I've uploaded a tarball with a script that demonstrates the problem. If you run './runjython.sh' you will see 10 http requests made and never cleaned up in the reactor. Running './runpython.sh' will demonstrate the same problem doesn't exist in python. 

I've tried to do some analysis of what the issue is on my own but some input from some people with more experience will be helpful.

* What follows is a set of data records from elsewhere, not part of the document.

-- pv_equiv track=rewrite | github.com/nielifang/aa | vessel/methods.py | layer_con_list_to_db
-- ===== SOURCE A (Python) =====
-- def layer_con_list_to_db(con_list):
--     list_len = len(con_list)
--     if list_len % 2 == 0:
--         lay_str = ''
--         count = 0
--         for i in con_list:
--             count += 1
--             if count == int(list_len / 2)+1:
--                 lay_str += '#'
--             lay_str += i
--         return lay_str
--     else:
--         lay_str = ''
--         count = 0
--         for j in con_list:
--             count += 1
--             if count == int(list_len / 2)+1:
--                 if j == '1':
--                     lay_str += '*'
--                 else:
--                     lay_str += '#'
--                 continue
--             lay_str += j
--         return lay_str
-- ===== SOURCE B (Python) =====
-- def layer_con_list_to_db(con_list):
--     if not con_list:
--         return ''
--     mid = len(con_list) // 2
--     if len(con_list) % 2 == 0:
--         return ''.join(con_list[:mid]) + '#' + ''.join(con_list[mid:])
--     return (''.join(con_list[:mid])
--             + ('*' if con_list[mid] == '1' else '#')
--             + ''.join(con_list[mid+1:]))
-- ===== Notes on version B (the rewrite author's own statement) =====
-- stated objective: simpler
-- what changed: Replaces the counting loop with an arithmetic midpoint split: slice the list at len//2 and join the halves around the marker (empty list returns '' directly, as A's loop never runs).
import Mathlib
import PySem

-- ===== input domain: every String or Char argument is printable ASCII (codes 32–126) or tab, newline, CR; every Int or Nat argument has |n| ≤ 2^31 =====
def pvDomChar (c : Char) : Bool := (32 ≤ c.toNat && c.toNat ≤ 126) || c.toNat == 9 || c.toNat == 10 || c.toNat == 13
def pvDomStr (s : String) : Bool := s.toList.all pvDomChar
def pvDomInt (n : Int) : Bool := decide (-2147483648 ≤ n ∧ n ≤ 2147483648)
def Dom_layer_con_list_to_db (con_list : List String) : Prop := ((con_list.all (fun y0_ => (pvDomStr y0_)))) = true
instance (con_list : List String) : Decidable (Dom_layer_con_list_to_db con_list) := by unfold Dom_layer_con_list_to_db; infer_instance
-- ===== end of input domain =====

-- B replaces A's counting loop by an arithmetic midpoint split (slice at len//2, join around the marker): simpler decomposition, same cost.


-- ===== PORT A =====
-- counters and length are Python ints that stay non-negative; ported as Nat
def layer_con_list_to_db (con_list : List String) : String :=
  let list_len := con_list.length
  if list_len % 2 = 0 then
    (con_list.foldl (fun (st : String × Nat) i =>
      let count := st.2 + 1
      if count = list_len / 2 + 1 then (st.1 ++ "#" ++ i, count)
      else (st.1 ++ i, count)) ("", 0)).1
  else
    (con_list.foldl (fun (st : String × Nat) j =>
      let count := st.2 + 1
      if count = list_len / 2 + 1 then
        (st.1 ++ (if j = "1" then "*" else "#"), count)    -- 'continue': j itself is not appended
      else (st.1 ++ j, count)) ("", 0)).1

-- ===== PORT B =====
def layer_con_list_to_db_alt (con_list : List String) : String :=
  if con_list = [] then "" else
  let mid := con_list.length / 2
  if con_list.length % 2 = 0 then
    String.join (con_list.take mid) ++ "#" ++ String.join (con_list.drop mid)
  else
    String.join (con_list.take mid)
      ++ (if con_list.getD mid "" = "1" then "*" else "#")
      ++ String.join (con_list.drop (mid + 1))

-- ===== PRECONDITION & SPEC =====
def Spec_layer_con_list_to_db (con_list : List String) (out : String) : Prop := out = layer_con_list_to_db_alt con_list
instance (con_list : List String) (out : String) : Decidable (Spec_layer_con_list_to_db con_list out) := by unfold Spec_layer_con_list_to_db; infer_instance

-- ===== CLAIM (what is proved, stated in full; the proofs are below) =====
def Claim_equal_layer_con_list_to_db : Prop := ∀ (con_list : List String), Dom_layer_con_list_to_db con_list → Spec_layer_con_list_to_db con_list (layer_con_list_to_db con_list)

-- ===== LEMMAS AND PROOFS =====

theorem strfoldl_shift (l : List String) (a : String) :
    l.foldl (fun r s => r ++ s) a = a ++ l.foldl (fun r s => r ++ s) "" := by
  induction l generalizing a with
  | nil => simp
  | cons i rest ih =>
    simp only [List.foldl]
    rw [ih (a ++ i), ih ("" ++ i)]
    simp [String.append_assoc]

theorem join_nil : String.join ([] : List String) = "" := rfl

theorem join_cons (i : String) (rest : List String) :
    String.join (i :: rest) = i ++ String.join rest := by
  simp only [String.join, List.foldl]
  rw [strfoldl_shift]
  simp

-- the string emitted by A's even-length loop with target count t, starting at counter c
def emitEven (t c : Nat) (l : List String) : String :=
  match l with
  | [] => ""
  | i :: rest => (if c + 1 = t then ("#" : String) else "") ++ i ++ emitEven t (c + 1) rest

-- the string emitted by A's odd-length loop
def emitOdd (t c : Nat) (l : List String) : String :=
  match l with
  | [] => ""
  | j :: rest => (if c + 1 = t then (if j = "1" then ("*" : String) else "#") else j) ++ emitOdd t (c + 1) rest

theorem foldEven_eq (t : Nat) (l : List String) (s : String) (c : Nat) :
    (l.foldl (fun (st : String × Nat) i =>
      if st.2 + 1 = t then (st.1 ++ "#" ++ i, st.2 + 1) else (st.1 ++ i, st.2 + 1)) (s, c)).1
    = s ++ emitEven t c l := by
  induction l generalizing s c with
  | nil => simp [emitEven]
  | cons i rest ih =>
    simp only [List.foldl, emitEven]
    split <;> rw [ih] <;> simp [String.append_assoc]

theorem foldOdd_eq (t : Nat) (l : List String) (s : String) (c : Nat) :
    (l.foldl (fun (st : String × Nat) j =>
      if st.2 + 1 = t then (st.1 ++ (if j = "1" then "*" else "#"), st.2 + 1)
      else (st.1 ++ j, st.2 + 1)) (s, c)).1
    = s ++ emitOdd t c l := by
  induction l generalizing s c with
  | nil => simp [emitOdd]
  | cons j rest ih =>
    simp only [List.foldl, emitOdd]
    split <;> rw [ih] <;> simp [String.append_assoc]

theorem emitEven_past (t c : Nat) (h : t ≤ c) (l : List String) :
    emitEven t c l = String.join l := by
  induction l generalizing c with
  | nil => simp [emitEven, String.join]
  | cons i rest ih =>
    have : ¬ (c + 1 = t) := by omega
    simp [emitEven, this, ih (c + 1) (by omega), join_cons]

theorem emitOdd_past (t c : Nat) (h : t ≤ c) (l : List String) :
    emitOdd t c l = String.join l := by
  induction l generalizing c with
  | nil => simp [emitOdd, String.join]
  | cons j rest ih =>
    have : ¬ (c + 1 = t) := by omega
    simp [emitOdd, this, ih (c + 1) (by omega), join_cons]

theorem emitEven_hit (l : List String) (c k : Nat) (hk : k < l.length) :
    emitEven (c + k + 1) c l
      = String.join (l.take k) ++ "#" ++ String.join (l.drop k) := by
  induction l generalizing c k with
  | nil => simp at hk
  | cons i rest ih =>
    cases k with
    | zero =>
      simp [emitEven, emitEven_past (c + 1) (c + 1) le_rfl rest, join_cons, join_nil, String.append_assoc]
    | succ k' =>
      have hne : ¬ (c + 1 = c + (k' + 1) + 1) := by omega
      have := ih (c + 1) k' (by simpa using hk)
      simp only [emitEven, if_neg hne]
      have harg : c + 1 + k' + 1 = c + (k' + 1) + 1 := by omega
      rw [harg] at this
      rw [this]
      simp [join_cons, String.append_assoc]

theorem emitOdd_hit (l : List String) (c k : Nat) (hk : k < l.length) :
    emitOdd (c + k + 1) c l
      = String.join (l.take k) ++ (if l.getD k "" = "1" then "*" else "#")
          ++ String.join (l.drop (k + 1)) := by
  induction l generalizing c k with
  | nil => simp at hk
  | cons j rest ih =>
    cases k with
    | zero =>
      simp [emitOdd, emitOdd_past (c + 1) (c + 1) le_rfl rest, join_nil]
    | succ k' =>
      have hne : ¬ (c + 1 = c + (k' + 1) + 1) := by omega
      have := ih (c + 1) k' (by simpa using hk)
      simp only [emitOdd, if_neg hne]
      have harg : c + 1 + k' + 1 = c + (k' + 1) + 1 := by omega
      rw [harg] at this
      rw [this]
      simp [join_cons, String.append_assoc, List.getD]

-- ===== VERDICT (by name: the statement is the Claim_ definition above) =====
theorem layer_con_list_to_db_spec : Claim_equal_layer_con_list_to_db := by
  intro l _
  unfold Spec_layer_con_list_to_db layer_con_list_to_db layer_con_list_to_db_alt
  rcases eq_or_ne l [] with rfl | hne
  · simp
  · have hlen : 0 < l.length := List.length_pos_of_ne_nil hne
    have hmid : l.length / 2 < l.length := Nat.div_lt_of_lt_mul (by omega)
    simp only [if_neg hne]
    by_cases hpar : l.length % 2 = 0
    · simp only [hpar, foldEven_eq]
      have := emitEven_hit l 0 (l.length / 2) hmid
      simpa using this
    · simp only [hpar, foldOdd_eq]
      have := emitOdd_hit l 0 (l.length / 2) hmid
      simpa using this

I think what is happening is:

* We open a socket
* After successful connection, we add a callback to handle the underlying netty channel being closed: https://github.com/jythontools/jython/blob/master/Lib/_socket.py#L878
* After the http request, the netty channel is closed, our callback runs, and adds the PEER_CLOSED message to the sockets incoming buffer
* The _writable method of _realsocket depends on the channel being active and open: https://github.com/jythontools/jython/blob/master/Lib/_socket.py#L1123
* So after the netty channel closes, _writable will always return false. This means that select will never return this socket object as writable again and it will sit in a half closed state forever.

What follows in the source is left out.